← Neueste Arbeiten
💻 computer science

Evaluating the Effectiveness of LLMs in Aiding Compliance Testing of PKCS#1-v1.5

Diese Arbeit bewertet die Wirksamkeit der Kombination von Grammatik-Level-Mutation mit LLM-basierter Codesynthese für das Compliance-Testing von PKCS#1 v1.5-Implementierungen und stellt fest, dass der Ansatz zwar erfolgreich bekannte Schwachstellen reproduziert und neue Diskrepanzen entdeckt, sein Nutzen jedoch durch hohe Raten an LLM-Halluzinationen stark begrenzt wird, die eine signifikante Lücke zwischen operationaler Zuverlässigkeit und semantischer Treue erzeugen.

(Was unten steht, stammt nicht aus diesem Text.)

-- pv_equiv track=rewrite | github.com/AdamZhouSE/pythonHomework | Code/CodeRecords/2112/60710/267278.py | solve
-- ===== SOURCE A (Python) =====
-- def solve(num):
--     re=[] #用来存储相应位置的元素出现了几次
--     n=0
--     for i in range(0,len(num)):
--         a=num.count(i+1)
--         re.append(a)
--     for k in range(0,len(re)):
--         if re[k]==0:
--             n=k+1
--     return n
-- ===== SOURCE B (Python) =====
-- def solve(num):
--     present = set(num)
--     missing = set(range(1, len(num) + 1)) - present
--     return max(missing) if missing else 0
-- ===== Notes on version B (the rewrite author's own statement) =====
-- stated objective: simpler
-- what changed: Replaces the count-list construction (len(num) calls to num.count, O(n^2)) and the keep-last index scan with a set difference full(1..n) - set(num) followed by a single max reduction (max of the missing values equals the last missing index+1).
import Mathlib
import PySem

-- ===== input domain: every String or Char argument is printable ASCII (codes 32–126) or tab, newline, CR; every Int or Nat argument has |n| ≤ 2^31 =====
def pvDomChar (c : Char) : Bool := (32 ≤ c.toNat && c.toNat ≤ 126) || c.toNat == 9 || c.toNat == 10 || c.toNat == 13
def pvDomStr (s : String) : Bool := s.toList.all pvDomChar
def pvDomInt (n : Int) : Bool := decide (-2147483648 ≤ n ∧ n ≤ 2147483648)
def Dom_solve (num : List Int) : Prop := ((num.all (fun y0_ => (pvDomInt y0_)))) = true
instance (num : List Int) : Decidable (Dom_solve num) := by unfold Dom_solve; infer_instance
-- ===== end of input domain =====

-- B replaces A's count-list construction plus keep-last index scan by a set difference
-- (1..len(num) minus the elements) followed by one max reduction; return value only.

-- ===== PORT A =====
def solve (num : List Int) : Int :=
  let re : List Int :=
    (PySem.List.pyRange 0 (PySem.List.len num) 1).foldl
      (fun re i => re ++ [(PySem.List.count num (i + 1) : Int)]) []
  (PySem.List.pyRange 0 (PySem.List.len re) 1).foldl
    (fun n k => if PySem.List.pyGetD re k 0 = 0 then k + 1 else n) 0

-- ===== PORT B =====
def solve_alt (num : List Int) : Int :=
  let present : PySem.Set Int := PySem.Set.ofList num
  let missing : PySem.Set Int :=
    PySem.Set.diff (PySem.Set.ofList (PySem.List.pyRange 1 (PySem.List.len num + 1) 1)) present
  match PySem.List.max? missing (fun x => x) with
  | some m => m
  | none => 0

-- ===== PRECONDITION & SPEC =====
def Spec_solve (num : List Int) (out : Int) : Prop := out = solve_alt num
instance (num : List Int) (out : Int) : Decidable (Spec_solve num out) := by unfold Spec_solve; infer_instance

-- ===== CLAIM (what is proved, stated in full; the proofs are below) =====
def Claim_equal_solve : Prop := ∀ (num : List Int), Dom_solve num → Spec_solve num (solve num)

-- ===== LEMMAS AND PROOFS =====

-- max of L ++ [x] is x when every element of L is below x
theorem pv_max_last (L : List Int) (x : Int) (h : ∀ y ∈ L, y < x) :
    PySem.List.max? (L ++ [x]) (fun y => y) = some x := by
  cases hm : PySem.List.max? (L ++ [x]) (fun y => y) with
  | none =>
      rw [PySem.List.max?_eq_none_iff] at hm
      simp at hm
  | some m =>
      have hmem := PySem.List.max?_mem hm
      have hmax := PySem.List.max?_isMax hm
      have hx : x ≤ m := hmax x (by simp)
      rcases List.mem_append.mp hmem with h1 | h2
      · exact absurd hx (not_le.mpr (h m h1))
      · simp_all

-- the keep-last fold over an increasing range equals max of the missing values
theorem pv_key (q : Int → Bool) (n : Nat) :
    (PySem.List.pyRange 0 (n : Int) 1).foldl
      (fun acc k => if q (k + 1) then k + 1 else acc) 0
    = (match PySem.List.max? ((PySem.List.pyRange 1 ((n : Int) + 1) 1).filter q)
          (fun x => x) with
       | some m => m
       | none => 0) := by
  induction n with
  | zero =>
      simp [show PySem.List.max? ([] : List Int) (fun x => x) = none from
        (PySem.List.max?_eq_none_iff _ _).mpr rfl]
  | succ n ih =>
      have hA : PySem.List.pyRange 0 ((n + 1 : Nat) : Int) 1
          = PySem.List.pyRange 0 (n : Int) 1 ++ [(n : Int)] := by
        push_cast
        exact PySem.List.pyRange_one_succ_right (by positivity)
      have hB : PySem.List.pyRange 1 (((n + 1 : Nat) : Int) + 1) 1
          = PySem.List.pyRange 1 ((n : Int) + 1) 1 ++ [(n : Int) + 1] := by
        push_cast
        exact PySem.List.pyRange_one_succ_right (by omega)
      rw [hA, hB, List.foldl_append, ih, List.filter_append]
      by_cases hq : q ((n : Int) + 1)
      · have hlt : ∀ y ∈ (PySem.List.pyRange 1 ((n : Int) + 1) 1).filter q, y < (n : Int) + 1 := by
          intro y hy
          have := List.mem_of_mem_filter hy
          exact ((PySem.List.mem_pyRange_one).mp this).2
        simp [hq, pv_max_last _ _ hlt]
      · simp [hq]

theorem solve_spec_aux : ∀ (num : List Int), solve num = solve_alt num := by
  intro num
  unfold solve solve_alt
  have hre : ((PySem.List.pyRange 0 (PySem.List.len num) 1).foldl
      (fun re i => re ++ [(PySem.List.count num (i + 1) : Int)]) [])
      = (PySem.List.pyRange 0 (num.length : Int) 1).map
          (fun i => (PySem.List.count num (i + 1) : Int)) := by
    simp
    induction (PySem.List.pyRange 0 (num.length : Int) 1) with
    | nil => simp
    | cons x t iht => simp [iht]
  simp only [hre]
  have hlen : PySem.List.len ((PySem.List.pyRange 0 (num.length : Int) 1).map
      (fun i => (PySem.List.count num (i + 1) : Int))) = (num.length : Int) := by
    simp [PySem.List.length_pyRange_one]
  rw [hlen]
  -- replace the indexed access by the mapped value, and the count test by a membership test
  have hfold : (PySem.List.pyRange 0 (num.length : Int) 1).foldl
      (fun acc k => if PySem.List.pyGetD ((PySem.List.pyRange 0 (num.length : Int) 1).map
          (fun i => (PySem.List.count num (i + 1) : Int))) k 0 = 0 then k + 1 else acc) 0
      = (PySem.List.pyRange 0 (num.length : Int) 1).foldl
      (fun acc k => if (!(num.contains (k + 1))) then k + 1 else acc) 0 := by
    apply PySem.List.foldl_congr_mem
    intro acc k hk
    obtain ⟨hk0, hkn⟩ := (PySem.List.mem_pyRange_one).mp hk
    rw [PySem.List.pyGetD_map_pyRange_of_nonneg _ _ _ _ hk0 hkn]
    have : ((PySem.List.count num (k + 1) : Int) = 0) ↔ ((!(num.contains (k + 1))) = true) := by
      simp [PySem.List.count, List.count_eq_zero]
    simp only [this]
  rw [hfold, pv_key (fun j => !(num.contains j)) num.length]
  have hmiss : PySem.Set.diff
      (PySem.Set.ofList (PySem.List.pyRange 1 (PySem.List.len num + 1) 1))
      (PySem.Set.ofList num)
      = (PySem.List.pyRange 1 ((num.length : Int) + 1) 1).filter (fun j => !(num.contains j)) := by
    simp [PySem.Set.diff, PySem.Set.ofList_eq_self_of_nodup _ (PySem.List.nodup_pyRange_one _ _)]
  rw [hmiss]

-- ===== VERDICT (by name: the statement is the Claim_ definition above) =====
theorem solve_spec : Claim_equal_solve := by
  intro num _
  unfold Spec_solve
  exact solve_spec_aux num
-- pv_equiv track=rewrite | github.com/danlapko/SlidesVideoSynch | run.py | remove_repeated_values_from_list
-- ===== SOURCE A (Python) =====
-- def remove_repeated_values_from_list(mylist):
--     filtered_list = []
--
--     for i, sublist in enumerate(mylist):
--
--         if 0 < i < len(mylist) - 1:
--             sublist_prev = mylist[i - 1]
--             sublist_next = mylist[i + 1]
--
--             if sublist_prev[1] == sublist[1] and sublist[1] == sublist_next[1]:
--                 continue
--
--         filtered_list.append(sublist)
--     return filtered_list
-- ===== SOURCE B (Python) =====
-- def remove_repeated_values_from_list(mylist):
--     # Two staged passes: run-length encode consecutive rows by their second field
--     # (taken as the slice row[1:2]), then emit only the first and last row of
--     # each run; interior rows of a run are exactly those whose both neighbors
--     # share their second field.
--     runs = []
--     for row in mylist:
--         key = row[1:2]
--         if runs and runs[-1][0] == key:
--             runs[-1][1].append(row)
--         else:
--             runs.append((key, [row]))
--     out = []
--     for _, run in runs:
--         out.append(run[0])
--         if len(run) > 1:
--             out.append(run[-1])
--     return out
-- ===== Notes on version B (the rewrite author's own statement) =====
-- stated objective: alternative
-- what changed: Replaced A's indexed neighbor-triple test by a two-pass run-length encoding: consecutive rows are grouped into runs by their second field and only the first and last row of each run are emitted.
import Mathlib
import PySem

Ursprüngliche Autoren: Polina Kozyreva, Endadul Hoque

Veröffentlicht 2026-06-19
📖 5 Min. Lesezeit🧠 Tiefgang

Ursprüngliche Autoren: Polina Kozyreva, Endadul Hoque

Originalarbeit lizenziert unter CC BY 4.0 (http://creativecommons.org/licenses/by/4.0/). Dies ist eine KI-generierte Erklärung des untenstehenden Papers. Sie wurde nicht von den Autoren verfasst oder gebilligt. Für technische Genauigkeit konsultieren Sie das Originalpaper. Vollständigen Haftungsausschluss lesen

Stellen Sie sich vor, Sie sind ein strenger Bauinspektor. Ihr Job ist es zu prüfen, ob jedes im Stadtgebiet gebaute Haus exakt demselben Bauplan folgt. Der Bauplan (die „Spezifikation“) besagt: „Die Vordertür muss 3 Fuß breit sein, das Dach muss rot sein und der Schornstein muss exakt 10 Fuß hoch sein.“

In der Welt der Computersicherheit sind diese „Häuser“ Softwareprogramme, die verschlüsselte Nachrichten verarbeiten (wie digitale Signaturen). Der „Bauplan“ ist ein komplexer Satz von Regeln, der als PKCS#1 v1.5 bezeichnet wird. Wenn ein Programm ein Haus baut, das nicht perfekt zum Bauplan passt, könnte es eine versteckte Hintertür haben, durch die Hacker einbrechen können.

Das Problem: Das Prüfen ist schwierig

Diese Häuser zu prüfen, ist unglaublich schwierig.

  • Raten funktioniert nicht: Wenn man einfach nur zufällige Ziegelsteine auf ein Haus wirft, wird man fast nie zufällig eine Tür bauen, die exakt 3 Fuß breit ist. Man braucht einen sehr spezifischen Plan.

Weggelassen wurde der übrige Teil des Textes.